India’s natural gas consumption is expected to see a significant jump by the end of this decade, which in turn is set to lead to a surge in the country’s liquefied natural gas (LNG) imports, Paris-based International Energy Agency (IEA) said Wednesday.
According to IEA’s estimates, India’s gas consumption is seen rising nearly 60 per cent over to 2023 levels to 103 billion cubic metres (bcm), while LNG imports are set to more than double between 2023 and 2030 to 65 bcm a year, driven by steady demand growth and a much slower rise in domestic production.
In view of the anticipated growth in gas consumption, the multilateral energy agency recommended that India should completely deregulate pricing of domestic natural gas, unbundle gas marketing and transportation businesses, and focus on enhancing gas-related infrastructure and ensuring gas supply security, among others.
“India’s natural gas consumption is forecast to increase by nearly 60% by 2030, driven by robust growth in city gas distribution, industrial demand, and power generation… Targeted strategies and policy interventions could boost gas consumption beyond the forecasted trajectory to around 120 bcm/yr by 2030, close to the current gas consumption of the entire continent of South America,” the IEA said in its special publication ‘India Gas Market Report: Outlook to 2030’.
The targeted strategies mentioned by the IEA include driving higher utilisation of gas-based power plants, faster adoption of LNG in heavy-duty transport, and further accelerating expansion of city gas infrastructure.
Following over a decade of slow growth and periodic declines, India’s natural gas demand increased by more than 10 per cent in 2023 as well as 2024, indicating an “inflection point”, according to the IEA. India aims to increase the share of natural gas in its primary energy mix to 15 per cent by 2030 from a little over 6 per cent currently.
“While total gas consumption in 2023 was only marginally higher than 2011 levels, three key factors are now converging to drive substantial growth: rapid infrastructure, recovering domestic production, and an expected easing of global gas market conditions,” the agency said.
But India’s domestic gas production, which met nearly half of the country’s gas demand in 2023, is expected to grow only moderately through 2030. This means that much of the expected gas consumption surge will have to be serviced through import of LNG, or super-chilled gas.
“Between 2013 and 2023, India’s LNG imports increased by 70%, and reached 36 bcm in 2024, matching the previous record set in 2020 and cementing the country’s position as the fourth-largest LNG importer globally.
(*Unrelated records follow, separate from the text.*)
-- pv_equiv track=rewrite | github.com/cog-imperial/SnAKe | test_branin.py | map_into_cost_grid
-- ===== SOURCE A (Python) =====
-- def map_into_cost_grid(cost_grid, costs, regret):
--     regret_out = []
--     for c_g in cost_grid:
--         smaller_than_cg = [c <= c_g for c in costs]
--         if False in smaller_than_cg:
--             idx = smaller_than_cg.index(False) - 1
--         else:
--             idx = len(costs) - 1
--         regret_out.append(regret[idx])
--
--     return regret_out
-- ===== SOURCE B (Python) =====
-- def map_into_cost_grid(cost_grid, costs, regret):
--     # prefix maxima of costs: pm[i] = max(costs[:i+1]); nondecreasing by construction
--     pm = []
--     m = None
--     for c in costs:
--         if m is None or c > m:
--             m = c
--         pm.append(m)
--     out = []
--     for c_g in cost_grid:
--         # binary search: lo = number of prefix maxima <= c_g
--         lo, hi = 0, len(pm)
--         while lo < hi:
--             mid = (lo + hi) // 2
--             if pm[mid] <= c_g:
--                 lo = mid + 1
--             else:
--                 hi = mid
--         out.append(regret[lo - 1])
--     return out
-- ===== Notes on version B (the rewrite author's own statement) =====
-- stated objective: faster
-- what changed: B precomputes the (nondecreasing) prefix-maxima of costs once and binary-searches them per grid point, replacing A's full linear scan of costs for every grid point.
import Mathlib
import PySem

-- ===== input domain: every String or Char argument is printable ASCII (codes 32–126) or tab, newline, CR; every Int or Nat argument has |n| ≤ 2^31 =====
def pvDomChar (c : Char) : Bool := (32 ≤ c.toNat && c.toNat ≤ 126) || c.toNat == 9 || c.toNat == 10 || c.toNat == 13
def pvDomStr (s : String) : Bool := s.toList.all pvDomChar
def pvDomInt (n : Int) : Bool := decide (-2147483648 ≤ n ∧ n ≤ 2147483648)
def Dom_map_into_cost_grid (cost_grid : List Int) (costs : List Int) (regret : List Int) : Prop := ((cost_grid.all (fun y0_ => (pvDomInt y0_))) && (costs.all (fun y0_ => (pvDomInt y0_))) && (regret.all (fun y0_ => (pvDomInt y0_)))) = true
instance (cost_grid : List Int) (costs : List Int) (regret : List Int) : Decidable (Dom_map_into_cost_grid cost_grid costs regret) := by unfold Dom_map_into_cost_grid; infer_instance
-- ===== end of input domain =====

-- B replaces A's per-grid-point linear scan of costs by a one-off prefix-maxima array plus a
-- binary search per grid point (claimed objective: faster, asymptotic).


-- ===== PORT A =====
def map_into_cost_grid (cost_grid : List Int) (costs : List Int) (regret : List Int) : List Int :=
  cost_grid.foldl (fun regret_out c_g =>
    let smaller_than_cg := costs.map (fun c => decide (c ≤ c_g))
    let idx : Int :=
      if smaller_than_cg.contains false then
        ((PySem.List.index? smaller_than_cg false).getD 0 : Int) - 1
      else
        (costs.length : Int) - 1
    regret_out ++ [(PySem.List.pyGet? regret idx).getD 0]) []

-- ===== PORT B =====
-- binary search loop of Source B: first index in [lo, hi) with pm[index] > c_g (hi if none)
def pvBsearch (pm : List Int) (c_g : Int) (lo hi : Nat) : Nat :=
  if _h : lo < hi then
    let mid := (lo + hi) / 2
    if pm.getD mid 0 ≤ c_g then pvBsearch pm c_g (mid + 1) hi
    else pvBsearch pm c_g lo mid
  else lo
termination_by hi - lo
decreasing_by all_goals omega

def map_into_cost_grid_alt (cost_grid : List Int) (costs : List Int) (regret : List Int) : List Int :=
  let pm := (costs.foldl (fun (acc : List Int × Option Int) c =>
      let m : Int := match acc.2 with
        | none => c
        | some m => if c > m then c else m
      (acc.1 ++ [m], some m)) ([], none)).1
  cost_grid.foldl (fun out c_g =>
    let lo := pvBsearch pm c_g 0 pm.length
    out ++ [(PySem.List.pyGet? regret ((lo : Int) - 1)).getD 0]) []

-- ===== PRECONDITION & SPEC =====
-- Pre_ excludes exactly the inputs where Python A raises an IndexError on regret[idx]:
-- the index A computes for c is (length of the longest all-≤-c prefix of costs) - 1, which must
-- be a valid (possibly -1, i.e. wrapping) Python index into regret.
def Pre_map_into_cost_grid (cost_grid : List Int) (costs : List Int) (regret : List Int) : Prop :=
  ∀ c ∈ cost_grid, regret ≠ [] ∧ (costs.takeWhile (fun v => decide (v ≤ c))).length ≤ regret.length
instance (cost_grid : List Int) (costs : List Int) (regret : List Int) : Decidable (Pre_map_into_cost_grid cost_grid costs regret) := by unfold Pre_map_into_cost_grid; infer_instance
def pvWitness_map_into_cost_grid : List Int × List Int × List Int := ([0, 3], [1, 2], [5, 7])
def Spec_map_into_cost_grid (cost_grid : List Int) (costs : List Int) (regret : List Int) (out : List Int) : Prop := out = map_into_cost_grid_alt cost_grid costs regret
instance (cost_grid : List Int) (costs : List Int) (regret : List Int) (out : List Int) : Decidable (Spec_map_into_cost_grid cost_grid costs regret out) := by unfold Spec_map_into_cost_grid; infer_instance

-- ===== CLAIM (what is proved, stated in full; the proofs are below) =====
def Claim_equal_map_into_cost_grid : Prop := ∀ (cost_grid : List Int) (costs : List Int) (regret : List Int), Dom_map_into_cost_grid cost_grid costs regret → Pre_map_into_cost_grid cost_grid costs regret → Spec_map_into_cost_grid cost_grid costs regret (map_into_cost_grid cost_grid costs regret)

-- ===== LEMMAS AND PROOFS =====

-- spec version of Source B's prefix-maxima loop
def pvPmF (m : Option Int) : List Int → List Int
  | [] => []
  | c :: cs =>
    let m' : Int := match m with
      | none => c
      | some m => if c > m then c else m
    m' :: pvPmF (some m') cs

theorem pvPmF_length (m : Option Int) (cs : List Int) : (pvPmF m cs).length = cs.length := by
  induction cs generalizing m with
  | nil => rfl
  | cons c cs ih => simp [pvPmF, ih]

theorem foldl_pm_eq (cs : List Int) (acc : List Int) (m : Option Int) :
    (cs.foldl (fun (acc : List Int × Option Int) c =>
      let m : Int := match acc.2 with
        | none => c
        | some m => if c > m then c else m
      (acc.1 ++ [m], some m)) (acc, m)).1 = acc ++ pvPmF m cs := by
  induction cs generalizing acc m with
  | nil => simp [pvPmF]
  | cons c cs ih => simp [pvPmF, List.foldl_cons, ih]

-- all entries of pvPmF (some v) cs are > x when v > x
theorem pvPmF_gt (x v : Int) (hv : x < v) (cs : List Int) :
    ∀ i, i < cs.length → ¬ ((pvPmF (some v) cs).getD i 0 ≤ x) := by
  induction cs generalizing v with
  | nil => intro i hi; simp at hi
  | cons c cs ih =>
    intro i hi
    have hm' : x < (if c > v then c else v) := by split <;> omega
    cases i with
    | zero => simp [pvPmF]; omega
    | succ i =>
      simp only [pvPmF, List.getD_cons_succ]
      exact ih _ hm' i (by simpa using hi)

-- cons step of the prefix-maxima characterization, shared by both cases of the induction
theorem pvPmF_cons_key (x c m' : Int) (cs : List Int)
    (h1 : c ≤ x → m' ≤ x) (h2 : x < c → x < m')
    (ihcs : ∀ i, i < cs.length → m' ≤ x →
      ((pvPmF (some m') cs).getD i 0 ≤ x ↔
        i < (cs.takeWhile (fun v => decide (v ≤ x))).length)) :
    ∀ i, i < cs.length + 1 →
      ((m' :: pvPmF (some m') cs).getD i 0 ≤ x ↔
        i < ((c :: cs).takeWhile (fun v => decide (v ≤ x))).length) := by
  intro i hi
  by_cases hc : c ≤ x
  · rw [List.takeWhile_cons_of_pos (by simpa using hc), List.length_cons]
    cases i with
    | zero =>
      simp only [List.getD_cons_zero]
      constructor
      · intro _; omega
      · intro _; exact h1 hc
    | succ i =>
      simp only [List.getD_cons_succ]
      rw [ihcs i (by omega) (h1 hc)]
      omega
  · rw [List.takeWhile_cons_of_neg (by simpa using hc)]
    simp only [List.length_nil]
    have hxm : x < m' := h2 (by omega)
    cases i with
    | zero => simp only [List.getD_cons_zero]; constructor <;> intro h <;> omega
    | succ i =>
      simp only [List.getD_cons_succ]
      constructor
      · intro h; exact absurd h (pvPmF_gt x m' hxm cs i (by omega))
      · omega

-- entry i of the prefix maxima is ≤ x iff i < length of the all-≤-x prefix
theorem pvPmF_le_iff (x : Int) (cs : List Int) :
    ∀ (m : Option Int), (∀ v, m = some v → v ≤ x) →
    ∀ i, i < cs.length →
      ((pvPmF m cs).getD i 0 ≤ x ↔ i < (cs.takeWhile (fun v => decide (v ≤ x))).length) := by
  induction cs with
  | nil => intro m _ i hi; simp at hi
  | cons c cs ih =>
    intro m hm i hi
    cases m with
    | none =>
      show ((c :: pvPmF (some c) cs).getD i 0 ≤ x ↔ _)
      refine pvPmF_cons_key x c c cs (fun h => h) (fun h => h) ?_ i (by simpa using hi)
      intro j hj hle
      exact ih (some c) (by intro v hv; cases hv; exact hle) j hj
    | some mv =>
      have hmv : mv ≤ x := hm mv rfl
      show (((if c > mv then c else mv) :: pvPmF (some (if c > mv then c else mv)) cs).getD i 0 ≤ x ↔ _)
      refine pvPmF_cons_key x c (if c > mv then c else mv) cs
        (fun h => by split <;> omega) (fun h => by split <;> omega) ?_ i (by simpa using hi)
      intro j hj hle
      exact ih (some _) (by intro v hv; cases hv; exact hle) j hj

-- binary search returns K whenever the predicate "≤ x" is the prefix-property i < K
theorem pvBsearch_eq (pm : List Int) (x : Int) (K : Nat)
    (hK : ∀ i, i < pm.length → (pm.getD i 0 ≤ x ↔ i < K)) :
    ∀ n lo hi, hi - lo ≤ n → lo ≤ K → K ≤ hi → hi ≤ pm.length →
      pvBsearch pm x lo hi = K := by
  intro n
  induction n with
  | zero =>
    intro lo hi h1 h2 h3 h4
    rw [pvBsearch]
    have : ¬ lo < hi := by omega
    simp only [this, dite_false]
    omega
  | succ n ih =>
    intro lo hi h1 h2 h3 h4
    rw [pvBsearch]
    by_cases hlt : lo < hi
    · simp only [hlt, dite_true]
      by_cases hle : pm.getD ((lo + hi) / 2) 0 ≤ x
      · have : (lo + hi) / 2 < K := (hK _ (by omega)).mp hle
        simp only [hle, if_pos]
        exact ih ((lo + hi) / 2 + 1) hi (by omega) (by omega) h3 h4
      · have : ¬ (lo + hi) / 2 < K := fun h => hle ((hK _ (by omega)).mpr h)
        simp only [hle, if_neg, not_false_eq_true]
        exact ih lo ((lo + hi) / 2) (by omega) h2 (by omega) (by omega)
    · simp only [hlt, dite_false]; omega

-- A's index computation equals (length of longest all-≤-c_g prefix) - 1 in both branches
theorem aidx_eq (x : Int) (cs : List Int) :
    (if (cs.map (fun c => decide (c ≤ x))).contains false then
        ((PySem.List.index? (cs.map (fun c => decide (c ≤ x))) false).getD 0 : Int) - 1
      else
        (cs.length : Int) - 1)
    = ((cs.takeWhile (fun v => decide (v ≤ x))).length : Int) - 1 := by
  induction cs with
  | nil => simp
  | cons c cs ih =>
    by_cases hc : c ≤ x
    · rw [List.takeWhile_cons_of_pos (by simpa using hc)]
      simp only [List.map_cons, decide_eq_true hc]
      have hcont : (true :: cs.map (fun c => decide (c ≤ x))).contains false
          = (cs.map (fun c => decide (c ≤ x))).contains false := by
        simp
      rw [hcont]
      rw [PySem.List.index?_cons_of_ne (List.map (fun c => decide (c ≤ x)) cs)
        (by simp : (true : Bool) ≠ false)]
      by_cases hmem : (cs.map (fun c => decide (c ≤ x))).contains false
      · have hsome : (PySem.List.index? (cs.map (fun c => decide (c ≤ x))) false).isSome := by
          rw [PySem.List.index?_isSome_iff]; simpa using hmem
        obtain ⟨k, hk⟩ := Option.isSome_iff_exists.mp hsome
        rw [if_pos hmem]
        rw [if_pos hmem, hk] at ih
        rw [hk]
        simp only [Option.map_some, Option.getD_some] at *
        rw [List.length_cons]
        push_cast
        omega
      · rw [if_neg hmem]
        rw [if_neg hmem] at ih
        rw [List.length_cons, List.length_cons]
        push_cast at *
        have hlen : ((cs.takeWhile (fun v => decide (v ≤ x))).length : Int) = (cs.length : Int) := by omega
        omega
    · rw [List.takeWhile_cons_of_neg (by simpa using hc)]
      simp only [List.map_cons]
      rw [show (decide (c ≤ x)) = false from by simp [hc]]
      rw [PySem.List.index?_cons_self]
      simp

-- the two folds over cost_grid both append one element; reduce to List.map
theorem foldl_append_map {α β : Type} (f : α → β) (l : List α) (acc : List β) :
    l.foldl (fun out x => out ++ [f x]) acc = acc ++ l.map f := by
  induction l generalizing acc with
  | nil => simp
  | cons x l ih => simp [List.foldl_cons, ih]

-- per-grid-point agreement of the two fetched values
theorem per_point_eq (costs regret : List Int) (c_g : Int) :
    (PySem.List.pyGet? regret
        (if (costs.map (fun c => decide (c ≤ c_g))).contains false then
            ((PySem.List.index? (costs.map (fun c => decide (c ≤ c_g))) false).getD 0 : Int) - 1
          else (costs.length : Int) - 1)).getD 0
    = (PySem.List.pyGet? regret
        ((pvBsearch (pvPmF none costs) c_g 0 (pvPmF none costs).length : Int) - 1)).getD 0 := by
  have hK : ∀ i, i < (pvPmF none costs).length →
      ((pvPmF none costs).getD i 0 ≤ c_g ↔
        i < (costs.takeWhile (fun v => decide (v ≤ c_g))).length) := by
    intro i hi
    exact pvPmF_le_iff c_g costs none (by intro v h; cases h) i
      (by rwa [pvPmF_length] at hi)
  have hKle : (costs.takeWhile (fun v => decide (v ≤ c_g))).length ≤ (pvPmF none costs).length := by
    rw [pvPmF_length]; exact (List.takeWhile_sublist _).length_le
  have hb : pvBsearch (pvPmF none costs) c_g 0 (pvPmF none costs).length
      = (costs.takeWhile (fun v => decide (v ≤ c_g))).length :=
    pvBsearch_eq _ _ _ hK (pvPmF none costs).length 0 _ (by omega) (by omega) hKle (le_refl _)
  rw [hb, aidx_eq]

-- ===== VERDICT (by name: the statement is the Claim_ definition above) =====
theorem map_into_cost_grid_spec : Claim_equal_map_into_cost_grid := by
  intro cost_grid costs regret _hdom _hpre
  unfold Spec_map_into_cost_grid map_into_cost_grid map_into_cost_grid_alt
  rw [foldl_pm_eq]
  simp only [List.nil_append]
  rw [foldl_append_map, foldl_append_map]
  simp only [List.nil_append]
  apply List.map_congr_left
  intro c_g _
  exact per_point_eq costs regret c_g
def pvColl (d : PySem.Dict String (List String)) (e : String × List String) : PySem.Dict String (List String) :=
  d.insert e.1 (d.getD e.1 [] ++ e.2)

-- a nested per-log loop that only uses (ip, log[ip]) is the fold over the flat event stream
theorem pv_nest {α : Type} (s : α → (String × List String) → α)
    (parsed_logs : List (List (String × List String))) (init : α) :
    parsed_logs.foldl (fun a log => log.foldl (fun a p => s a (p.1, (PySem.Dict.mk log).getD p.1 [])) a) init
      = (pvEvents parsed_logs).foldl s init := by
  induction parsed_logs generalizing init with
  | nil => rfl
  | cons log rest ih =>
      simp only [List.foldl_cons, pvEvents, List.flatMap_cons, List.foldl_append, List.foldl_map]
      exact ih _

theorem pv_seed_keys (E : List (String × List String)) (d : PySem.Dict String (List String)) :
    (E.foldl pvSeed d).keys = PySem.Set.update d.keys (E.map Prod.fst) := by
  induction E generalizing d with
  | nil => rfl
  | cons e rest ih =>
      simp only [List.foldl_cons, List.map_cons, PySem.Set.update, List.foldl_cons, ih]
      congr 1
      by_cases h : d.contains e.1 = true
      · have hm : e.1 ∈ d.keys := (PySem.Dict.contains_iff_mem_keys d e.1).mp h
        simp [pvSeed, h, PySem.Set.add, hm]
      · simp only [Bool.not_eq_true] at h
        have hm : e.1 ∉ d.keys := fun hm => by
          simp [(PySem.Dict.contains_iff_mem_keys d e.1).mpr hm] at h
        simp [pvSeed, h, PySem.Set.add, hm, PySem.Dict.keys_insert_of_not_contains d _ h]

theorem pv_seed_getD (E : List (String × List String)) (d : PySem.Dict String (List String))
    (h : ∀ k, d.getD k [] = []) (k : String) : (E.foldl pvSeed d).getD k [] = [] := by
  induction E generalizing d with
  | nil => exact h k
  | cons e rest ih =>
      refine ih _ (fun k' => ?_)
      by_cases hc : d.contains e.1 = true
      · simp [pvSeed, hc, h k']
      · simp only [Bool.not_eq_true] at hc
        simp [pvSeed, hc, PySem.Dict.getD_insert, h k']

theorem pv_fill_keys_one (doms : List String) (k : String) (d : PySem.Dict String (List String))
    (h : d.contains k = true) :
    (doms.foldl (fun d domain =>
      if (d.getD k []).contains domain then d
      else d.insert k (d.getD k [] ++ [domain])) d).keys = d.keys := by
  induction doms generalizing d with
  | nil => rfl
  | cons x rest ih =>
      simp only [List.foldl_cons]
      by_cases hx : (d.getD k []).contains x = true
      · rw [if_pos hx]
        exact ih d h
      · simp only [Bool.not_eq_true] at hx
        rw [hx, if_neg (by simp)]
        rw [ih _ (by simp)]
        exact PySem.Dict.keys_insert_of_contains d _ h

theorem pv_fill_keys (E : List (String × List String)) (d : PySem.Dict String (List String))
    (h : ∀ e ∈ E, d.contains e.1 = true) : (E.foldl pvFill d).keys = d.keys := by
  induction E generalizing d with
  | nil => rfl
  | cons e rest ih =>
      simp only [List.foldl_cons]
      have hk : (pvFill d e).keys = d.keys := pv_fill_keys_one e.2 e.1 d (h e (by simp))
      rw [ih _ (fun e' he' => by
        rw [PySem.Dict.contains_iff_mem_keys, hk, ← PySem.Dict.contains_iff_mem_keys]
        exact h e' (by simp [he'])), hk]

theorem pv_fill_getD_one (doms : List String) (k : String) (d : PySem.Dict String (List String)) (j : String) :
    (doms.foldl (fun d domain =>
      if (d.getD k []).contains domain then d
      else d.insert k (d.getD k [] ++ [domain])) d).getD j []
      = if j = k then PySem.Set.update (d.getD k []) doms else d.getD j [] := by
  induction doms generalizing d with
  | nil => by_cases h : j = k <;> simp [PySem.Set.update, h]
  | cons x rest ih =>
      have hupd_cons : ∀ (s : List String) (x : String) (l : List String),
          PySem.Set.update s (x :: l) = PySem.Set.update (PySem.Set.add s x) l := fun _ _ _ => rfl
      simp only [List.foldl_cons, hupd_cons]
      by_cases hx : (d.getD k []).contains x = true
      · have hx' : x ∈ d.getD k [] := by simpa using hx
        have hadd : PySem.Set.add (d.getD k []) x = d.getD k [] := by simp [PySem.Set.add, hx']
        rw [if_pos hx, ih d, hadd]
      · have hx' : x ∉ d.getD k [] := by simpa using hx
        have hadd : PySem.Set.add (d.getD k []) x = d.getD k [] ++ [x] := by simp [PySem.Set.add, hx']
        rw [if_neg hx, ih _]
        by_cases h : j = k <;> simp [h, PySem.Dict.getD_insert, hadd]

theorem pv_fill_getD (E : List (String × List String)) (d : PySem.Dict String (List String)) (k : String) :
    (E.foldl pvFill d).getD k [] = PySem.Set.update (d.getD k []) (pvAllDoms E k) := by
  induction E generalizing d with
  | nil => simp [pvAllDoms, PySem.Set.update]
  | cons e rest ih =>
      simp only [List.foldl_cons, ih, pvAllDoms, List.filter_cons]
      by_cases he : e.1 = k
      · simp only [he, beq_self_eq_true, if_pos, List.flatMap_cons]
        rw [show (pvFill d e).getD k [] = PySem.Set.update (d.getD k []) e.2 by
              simpa [pvFill, he] using pv_fill_getD_one e.2 e.1 d k]
        simp [PySem.Set.update, List.foldl_append]
      · have hb : (e.1 == k) = false := by simp [he]
        simp only [hb, Bool.false_eq_true, if_false]
        rw [show (pvFill d e).getD k [] = d.getD k [] by
              simpa [pvFill, Ne.symm he] using pv_fill_getD_one e.2 e.1 d k]

theorem pv_coll_getD (E : List (String × List String)) (d : PySem.Dict String (List String)) (k : String) :
    (E.foldl pvColl d).getD k [] = d.getD k [] ++ pvAllDoms E k := by
  induction E generalizing d with
  | nil => simp [pvAllDoms]
  | cons e rest ih =>
      simp only [List.foldl_cons, ih, pvAllDoms, List.filter_cons]
      by_cases he : e.1 = k
      · simp [pvColl, he]
      · have hb : (e.1 == k) = false := by simp [he]
        simp [pvColl, PySem.Dict.getD_insert, Ne.symm he, hb]

-- the core fact: A's filled dict lists items (k, dedup (all domains for k)) over the same keys as B's collected dict
theorem pv_main (E : List (String × List String)) :
    (E.foldl pvFill (E.foldl pvSeed PySem.Dict.empty)).items
      = ((E.foldl pvColl PySem.Dict.empty).items).map (fun p => (p.1, PySem.List.dedup p.2)) := by
  have hupd : ∀ l : List String, PySem.Set.update ([] : List String) l = PySem.Set.ofList l := by
    intro l; rw [PySem.Set.ofList_eq_foldl]; rfl
  have h1k : (E.foldl pvSeed PySem.Dict.empty).keys = PySem.Set.ofList (E.map Prod.fst) := by
    rw [pv_seed_keys, PySem.Dict.keys_empty, hupd]
  have hcont : ∀ e ∈ E, (E.foldl pvSeed PySem.Dict.empty).contains e.1 = true := by
    intro e he
    refine (PySem.Dict.contains_iff_mem_keys _ _).mpr ?_
    rw [h1k]
    exact (PySem.Set.mem_ofList _ _).mpr (List.mem_map_of_mem he)
  have h2k : (E.foldl pvFill (E.foldl pvSeed PySem.Dict.empty)).keys = PySem.Set.ofList (E.map Prod.fst) := by
    rw [pv_fill_keys E _ hcont, h1k]
  have h2g : ∀ k, (E.foldl pvFill (E.foldl pvSeed PySem.Dict.empty)).getD k []
      = PySem.List.dedup (pvAllDoms E k) := by
    intro k
    rw [pv_fill_getD, pv_seed_getD E _ (fun k' => PySem.Dict.getD_empty k' []), hupd,
      PySem.List.dedup_eq_ofList]
  have hck : (E.foldl pvColl PySem.Dict.empty).keys = PySem.Set.ofList (E.map Prod.fst) := by
    rw [show (E.foldl pvColl PySem.Dict.empty).keys
          = PySem.Set.update PySem.Dict.empty.keys (E.map Prod.fst) from
        PySem.Dict.keys_foldl_insert_key E Prod.fst (fun d e => d.getD e.1 [] ++ e.2) _,
      PySem.Dict.keys_empty, hupd]
  have hcg : ∀ k, (E.foldl pvColl PySem.Dict.empty).getD k [] = pvAllDoms E k := by
    intro k; rw [pv_coll_getD, PySem.Dict.getD_empty]; rfl
  rw [PySem.Dict.items_eq_map_keys _ (h2k ▸ PySem.Set.nodup_ofList _) [],
    PySem.Dict.items_eq_map_keys _ (hck ▸ PySem.Set.nodup_ofList _) [],
    h2k, hck, List.map_map]
  refine List.map_congr_left (fun k _ => ?_)
  simp [h2g k, hcg k]

-- ===== VERDICT (by name: the statement is the Claim_ definition above) =====
theorem combine_logs_spec : Claim_equal_combine_logs := by
  intro parsed_logs _
  unfold Spec_combine_logs
  show combine_logs parsed_logs = combine_logs_alt parsed_logs
  have hA1 : parsed_logs.foldl
      (fun (st : PySem.Dict String (List String) × List String) log =>
        log.foldl (fun st p =>
          ((if st.1.contains p.1 then st.1 else st.1.insert p.1 []), st.2 ++ [p.1])) st)
      (PySem.Dict.empty, [])
      = ((pvEvents parsed_logs).foldl pvSeed PySem.Dict.empty,
         (pvEvents parsed_logs).foldl (fun l (e : String × List String) => l ++ [e.1]) []) := by
    rw [show (fun (st : PySem.Dict String (List String) × List String) log =>
          log.foldl (fun st p =>
            ((if st.1.contains p.1 then st.1 else st.1.insert p.1 []), st.2 ++ [p.1])) st)
        = (fun (st : PySem.Dict String (List String) × List String)
             (log : List (String × List String)) =>
            log.foldl (fun st p =>
              (pvSeed st.1 (p.1, (PySem.Dict.mk log).getD p.1 []),
               (fun l (e : String × List String) => l ++ [e.1]) st.2
                 (p.1, (PySem.Dict.mk log).getD p.1 []))) st) from rfl,
      pv_nest (fun st e => (pvSeed st.1 e, (fun l (e : String × List String) => l ++ [e.1]) st.2 e))]
    exact PySem.List.foldl_prod_mk pvSeed (fun l (e : String × List String) => l ++ [e.1]) _ _ _
  have hA2 : ∀ d : PySem.Dict String (List String), parsed_logs.foldl
      (fun meg log =>
        log.foldl (fun (meg : PySem.Dict String (List String)) p =>
          ((PySem.Dict.mk log).getD p.1 []).foldl
            (fun meg domain =>
              if (meg.getD p.1 []).contains domain then meg
              else meg.insert p.1 (meg.getD p.1 [] ++ [domain])) meg) meg) d
      = (pvEvents parsed_logs).foldl pvFill d :=
    fun d => pv_nest pvFill parsed_logs d
  have hB : parsed_logs.foldl
      (fun col log =>
        log.foldl (fun (col : PySem.Dict String (List String)) p =>
          col.insert p.1 (col.getD p.1 [] ++ (PySem.Dict.mk log).getD p.1 [])) col)
      PySem.Dict.empty
      = (pvEvents parsed_logs).foldl pvColl PySem.Dict.empty :=
    pv_nest pvColl parsed_logs PySem.Dict.empty
  simp only [combine_logs, combine_logs_alt]
  rw [hA1, hB, hA2]
  exact pv_main (pvEvents parsed_logs)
Looking ahead, India’s LNG demand is projected to grow steadily, reaching 64 bcm/yr by 2030. This represents an annual average growth rate of 11% for the 2023-2030 period, twice the average rate observed in the previous ten years,” the IEA said.
The IEA, however, cautioned that India should undertake strategic planning in LNG procurement and import infrastructure over the coming years as the country could face a widening gap between contracted LNG supply and projected demand, particularly after 2028. This could potentially increase the country’s exposure to LNG price volatility unless new long-term contracts are secured. Indian LNG importers are in the market to ink more long-term LNG contracts to secure supplies for the next few years.
The agency noted that infrastructure development is playing a crucial role in enabling gas market growth in India. Since 2019, the country has nearly quadrupled the number of compressed natural gas (CNG) stations and more than doubled the number of residential gas connections. The country has also expanded its natural gas transmission pipeline network by 40 per cent. By 2030, CNG stations and residential gas connections are likely to double again, while the gas transmission grid may expand by another 50 per cent.
“The city gas distribution sector is expected to lead consumption growth in India between now and 2030, supported by rapid CNG infrastructure expansion and competitive pricing against liquid fuels. The heavy industry and manufacturing sectors are expected to add around 15 bcm of demand during this period, while gas use in oil refining is forecast to increase by more than 4 bcm as more refineries connect to the network,” the IEA said.